Your instructions: Filter the entries for the word "show". Copy each line that has it.
=== Exercise material ===
-- pv_equiv track=rewrite | github.com/dana11235/advent_of_code | 2024/day21/day21a.py | convert_to_directions
-- ===== SOURCE A (Python) =====
-- DIRECTIONS = {
--     '^': [0, 1],
--     'A': [0, 2],
--     '<': [1, 0],
--     'v': [1, 1],
--     '>': [1, 2],
--
-- }
--
-- def calc_diff(pos1, pos2):
--     return [pos1[0] - pos2[0], pos1[1] - pos2[1]]
--
-- def generate_move(diff, first=None):
--     output = []
--     horizontal_move = '>'
--     if diff[1] < 0:
--         horizontal_move = '<'
--     vertical_move = 'v'
--     if diff[0] < 0:
--         vertical_move = '^'
--     horizontal_count = abs(diff[1])
--     vertical_count = abs(diff[0])
--     if first == 'h':
--         output.append(horizontal_move)
--         horizontal_count -= 1
--     elif first == 'v':
--         output.append(vertical_move)
--         vertical_count -= 1
--     for _ in range(horizontal_count):
--         output.append(horizontal_move)
--     for _ in range(vertical_count):
--         output.append(vertical_move)
--     output.append('A')
--     return output
--
-- def convert_to_directions(combo):
--     output_combo = []
--     position = [0, 2]
--     for letter in combo:
--         destination = DIRECTIONS[letter]
--         diff = calc_diff(destination, position)
--         if position[0] == 1 and position[1] == 0 and destination[0] == 0:
--             output_combo += generate_move(diff, 'h')
--         elif destination[0] == 1 and destination[1] == 0 and position[0] == 0:
--             output_combo += generate_move(diff, 'v')
--         else:
--             output_combo += generate_move(diff)
--         position = destination
--     return output_combo
-- ===== SOURCE B (Python) =====
-- # B: a precomputed 25-entry transition table keyed by (previous key, next key);
-- # conversion is just table lookups, no coordinates or move generation at runtime.
-- MOVES = {
--     ('^', '^'): 'A',    ('^', 'A'): '>A',   ('^', '<'): 'v<A',  ('^', 'v'): 'vA',  ('^', '>'): '>vA',
--     ('A', '^'): '<A',   ('A', 'A'): 'A',    ('A', '<'): 'v<<A', ('A', 'v'): '<vA', ('A', '>'): 'vA',
--     ('<', '^'): '>^A',  ('<', 'A'): '>>^A', ('<', '<'): 'A',    ('<', 'v'): '>A',  ('<', '>'): '>>A',
--     ('v', '^'): '^A',   ('v', 'A'): '>^A',  ('v', '<'): '<A',   ('v', 'v'): 'A',   ('v', '>'): '>A',
--     ('>', '^'): '<^A',  ('>', 'A'): '^A',   ('>', '<'): '<<A',  ('>', 'v'): '<A',  ('>', '>'): 'A',
-- }
--
-- def convert_to_directions(combo):
--     out = []
--     prev = 'A'  # start position [0,2] is the 'A' key
--     for letter in combo:
--         out.extend(MOVES[(prev, letter)])
--         prev = letter
--     return out
-- ===== Notes on version B (the rewrite author's own statement) =====
-- stated objective: alternative
-- what changed: B replaces A's per-letter coordinate arithmetic (diff computation, order branches, move generation loops) with a precomputed 25-entry transition table keyed by (previous key, next key), so conversion is a single pass of table lookups; Pre_ excludes combos containing a character that is not a keypad key, on which A raises KeyError.
import Mathlib
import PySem

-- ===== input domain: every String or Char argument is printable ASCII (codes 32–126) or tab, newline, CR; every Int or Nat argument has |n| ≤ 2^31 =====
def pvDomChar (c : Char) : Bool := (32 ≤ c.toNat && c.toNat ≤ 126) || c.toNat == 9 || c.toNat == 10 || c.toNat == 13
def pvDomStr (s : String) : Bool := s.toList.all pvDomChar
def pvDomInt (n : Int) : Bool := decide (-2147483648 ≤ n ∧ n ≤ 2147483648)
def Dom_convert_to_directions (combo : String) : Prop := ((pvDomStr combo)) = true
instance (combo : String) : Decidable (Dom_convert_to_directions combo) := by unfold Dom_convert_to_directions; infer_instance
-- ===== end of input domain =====

-- B: a different algorithm — a precomputed 25-entry (prev key, next key) transition table replaces
-- A's per-letter coordinate arithmetic and move generation; conversion is table lookups only.


-- ===== PORT A =====
-- module constant DIRECTIONS; Python's [r, c] list becomes a pair
def pvDIRECTIONS : PySem.Dict Char (Int × Int) :=
  PySem.Dict.ofList [('^', (0, 1)), ('A', (0, 2)), ('<', (1, 0)), ('v', (1, 1)), ('>', (1, 2))]

def calcDiff (p1 p2 : Int × Int) : Int × Int := (p1.1 - p2.1, p1.2 - p2.2)

-- generate_move; first is none / some "h" / some "v"; range of a negative count is empty, hence .toNat
def generateMove (diff : Int × Int) (first : Option String) : List String :=
  let horizontalMove : String := if diff.2 < 0 then "<" else ">"
  let verticalMove : String := if diff.1 < 0 then "^" else "v"
  let horizontalCount : Int := |diff.2|
  let verticalCount : Int := |diff.1|
  let (output, horizontalCount, verticalCount) :=
    if first = some "h" then ([horizontalMove], horizontalCount - 1, verticalCount)
    else if first = some "v" then ([verticalMove], horizontalCount, verticalCount - 1)
    else ([], horizontalCount, verticalCount)
  output ++ List.replicate horizontalCount.toNat horizontalMove
         ++ List.replicate verticalCount.toNat verticalMove ++ ["A"]

-- DIRECTIONS[letter] : under Pre_ the key is present; getD default is never reached there
def convert_to_directions (combo : String) : List String :=
  (combo.toList.foldl (fun (st : List String × (Int × Int)) letter =>
    let destination := (PySem.Dict.get? pvDIRECTIONS letter).getD (0, 0)
    let diff := calcDiff destination st.2
    let out :=
      if st.2.1 = 1 ∧ st.2.2 = 0 ∧ destination.1 = 0 then st.1 ++ generateMove diff (some "h")
      else if destination.1 = 1 ∧ destination.2 = 0 ∧ st.2.1 = 0 then st.1 ++ generateMove diff (some "v")
      else st.1 ++ generateMove diff none
    (out, destination)) ([], (0, 2))).1

-- ===== PORT B =====
-- the precomputed transition table MOVES of Source B
def pvMOVES : PySem.Dict (Char × Char) String :=
  PySem.Dict.ofList [
    (('^', '^'), "A"),   (('^', 'A'), ">A"),   (('^', '<'), "v<A"),  (('^', 'v'), "vA"),  (('^', '>'), ">vA"),
    (('A', '^'), "<A"),  (('A', 'A'), "A"),    (('A', '<'), "v<<A"), (('A', 'v'), "<vA"), (('A', '>'), "vA"),
    (('<', '^'), ">^A"), (('<', 'A'), ">>^A"), (('<', '<'), "A"),    (('<', 'v'), ">A"),  (('<', '>'), ">>A"),
    (('v', '^'), "^A"),  (('v', 'A'), ">^A"),  (('v', '<'), "<A"),   (('v', 'v'), "A"),   (('v', '>'), ">A"),
    (('>', '^'), "<^A"), (('>', 'A'), "^A"),   (('>', '<'), "<<A"),  (('>', 'v'), "<A"),  (('>', '>'), "A")]

-- out.extend(MOVES[(prev, letter)]) appends each character as a 1-char string
def convert_to_directions_alt (combo : String) : List String :=
  (combo.toList.foldl (fun (st : List String × Char) letter =>
    (st.1 ++ ((PySem.Dict.get? pvMOVES (st.2, letter)).getD "").toList.map (fun ch => String.mk [ch]),
     letter)) ([], 'A')).1

-- ===== PRECONDITION & SPEC =====
-- Pre_ excludes exactly the combos containing a character outside DIRECTIONS, on which A raises KeyError.
def Pre_convert_to_directions (combo : String) : Prop :=
  (combo.toList.all (fun c => ['^', 'A', '<', 'v', '>'].contains c)) = true
instance (combo : String) : Decidable (Pre_convert_to_directions combo) := by
  unfold Pre_convert_to_directions; infer_instance

def pvWitness_convert_to_directions : String := "<A"

def Spec_convert_to_directions (combo : String) (out : List String) : Prop := out = convert_to_directions_alt combo
instance (combo : String) (out : List String) : Decidable (Spec_convert_to_directions combo out) := by unfold Spec_convert_to_directions; infer_instance

-- ===== CLAIM (what is proved, stated in full; the proofs are below) =====
def Claim_equal_convert_to_directions : Prop := ∀ (combo : String), Dom_convert_to_directions combo → Pre_convert_to_directions combo → Spec_convert_to_directions combo (convert_to_directions combo)

-- ===== LEMMAS AND PROOFS =====

def pvDest (c : Char) : Int × Int := (PySem.Dict.get? pvDIRECTIONS c).getD (0, 0)

-- what A appends for one letter at position p
def pvAStep (p : Int × Int) (letter : Char) : List String :=
  let destination := pvDest letter
  let diff := calcDiff destination p
  if p.1 = 1 ∧ p.2 = 0 ∧ destination.1 = 0 then generateMove diff (some "h")
  else if destination.1 = 1 ∧ destination.2 = 0 ∧ p.1 = 0 then generateMove diff (some "v")
  else generateMove diff none

-- what B appends for one letter after previous key k
def pvBStep (k letter : Char) : List String :=
  ((PySem.Dict.get? pvMOVES (k, letter)).getD "").toList.map (fun ch => String.mk [ch])

set_option maxRecDepth 8000 in
lemma pvStep_eq : ∀ k ∈ ['^', 'A', '<', 'v', '>'], ∀ c ∈ ['^', 'A', '<', 'v', '>'],
    pvAStep (pvDest k) c = pvBStep k c := by
  intro k hk c hc
  fin_cases hk <;> fin_cases hc <;> rfl

lemma pv_main : ∀ (cs : List Char) (k : Char) (acc : List String),
    (∀ c ∈ cs, c ∈ ['^', 'A', '<', 'v', '>']) → k ∈ ['^', 'A', '<', 'v', '>'] →
    (cs.foldl (fun (st : List String × (Int × Int)) letter =>
        (st.1 ++ pvAStep st.2 letter, pvDest letter)) (acc, pvDest k)).1
      = (cs.foldl (fun (st : List String × Char) letter =>
        (st.1 ++ pvBStep st.2 letter, letter)) (acc, k)).1 := by
  intro cs
  induction cs with
  | nil => intro k acc _ _; rfl
  | cons c cs ih =>
      intro k acc hmem hk
      have hc : c ∈ ['^', 'A', '<', 'v', '>'] := hmem c (by simp)
      simp only [List.foldl_cons]
      rw [pvStep_eq k hk c hc]
      exact ih c (acc ++ pvBStep k c) (fun x hx => hmem x (by simp [hx])) hc

-- ===== VERDICT (by name: the statement is the Claim_ definition above) =====
theorem convert_to_directions_spec : Claim_equal_convert_to_directions := by
  intro combo _ hpre
  have hpre' : ∀ c ∈ combo.toList, c ∈ ['^', 'A', '<', 'v', '>'] := by
    intro c hc
    have := List.all_eq_true.mp hpre c hc
    simpa using this
  unfold Spec_convert_to_directions convert_to_directions convert_to_directions_alt
  have h := pv_main combo.toList 'A' [] hpre' (by decide)
  rw [show (fun (st : List String × (Int × Int)) letter =>
        (st.1 ++ pvAStep st.2 letter, pvDest letter))
      = (fun (st : List String × (Int × Int)) letter =>
          let destination := (PySem.Dict.get? pvDIRECTIONS letter).getD (0, 0)
          let diff := calcDiff destination st.2
          let out :=
            if st.2.1 = 1 ∧ st.2.2 = 0 ∧ destination.1 = 0 then st.1 ++ generateMove diff (some "h")
            else if destination.1 = 1 ∧ destination.2 = 0 ∧ st.2.1 = 0 then st.1 ++ generateMove diff (some "v")
            else st.1 ++ generateMove diff none
          (out, destination)) from by
      funext st letter
      simp only [pvAStep, pvDest]
      split_ifs <;> rfl] at h
  rw [show pvDest 'A' = (0, 2) from rfl] at h
  exact h ▸ rfl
===
Written answer:
  rw [show (fun (st : List String × (Int × Int)) letter =>
  rw [show pvDest 'A' = (0, 2) from rfl] at h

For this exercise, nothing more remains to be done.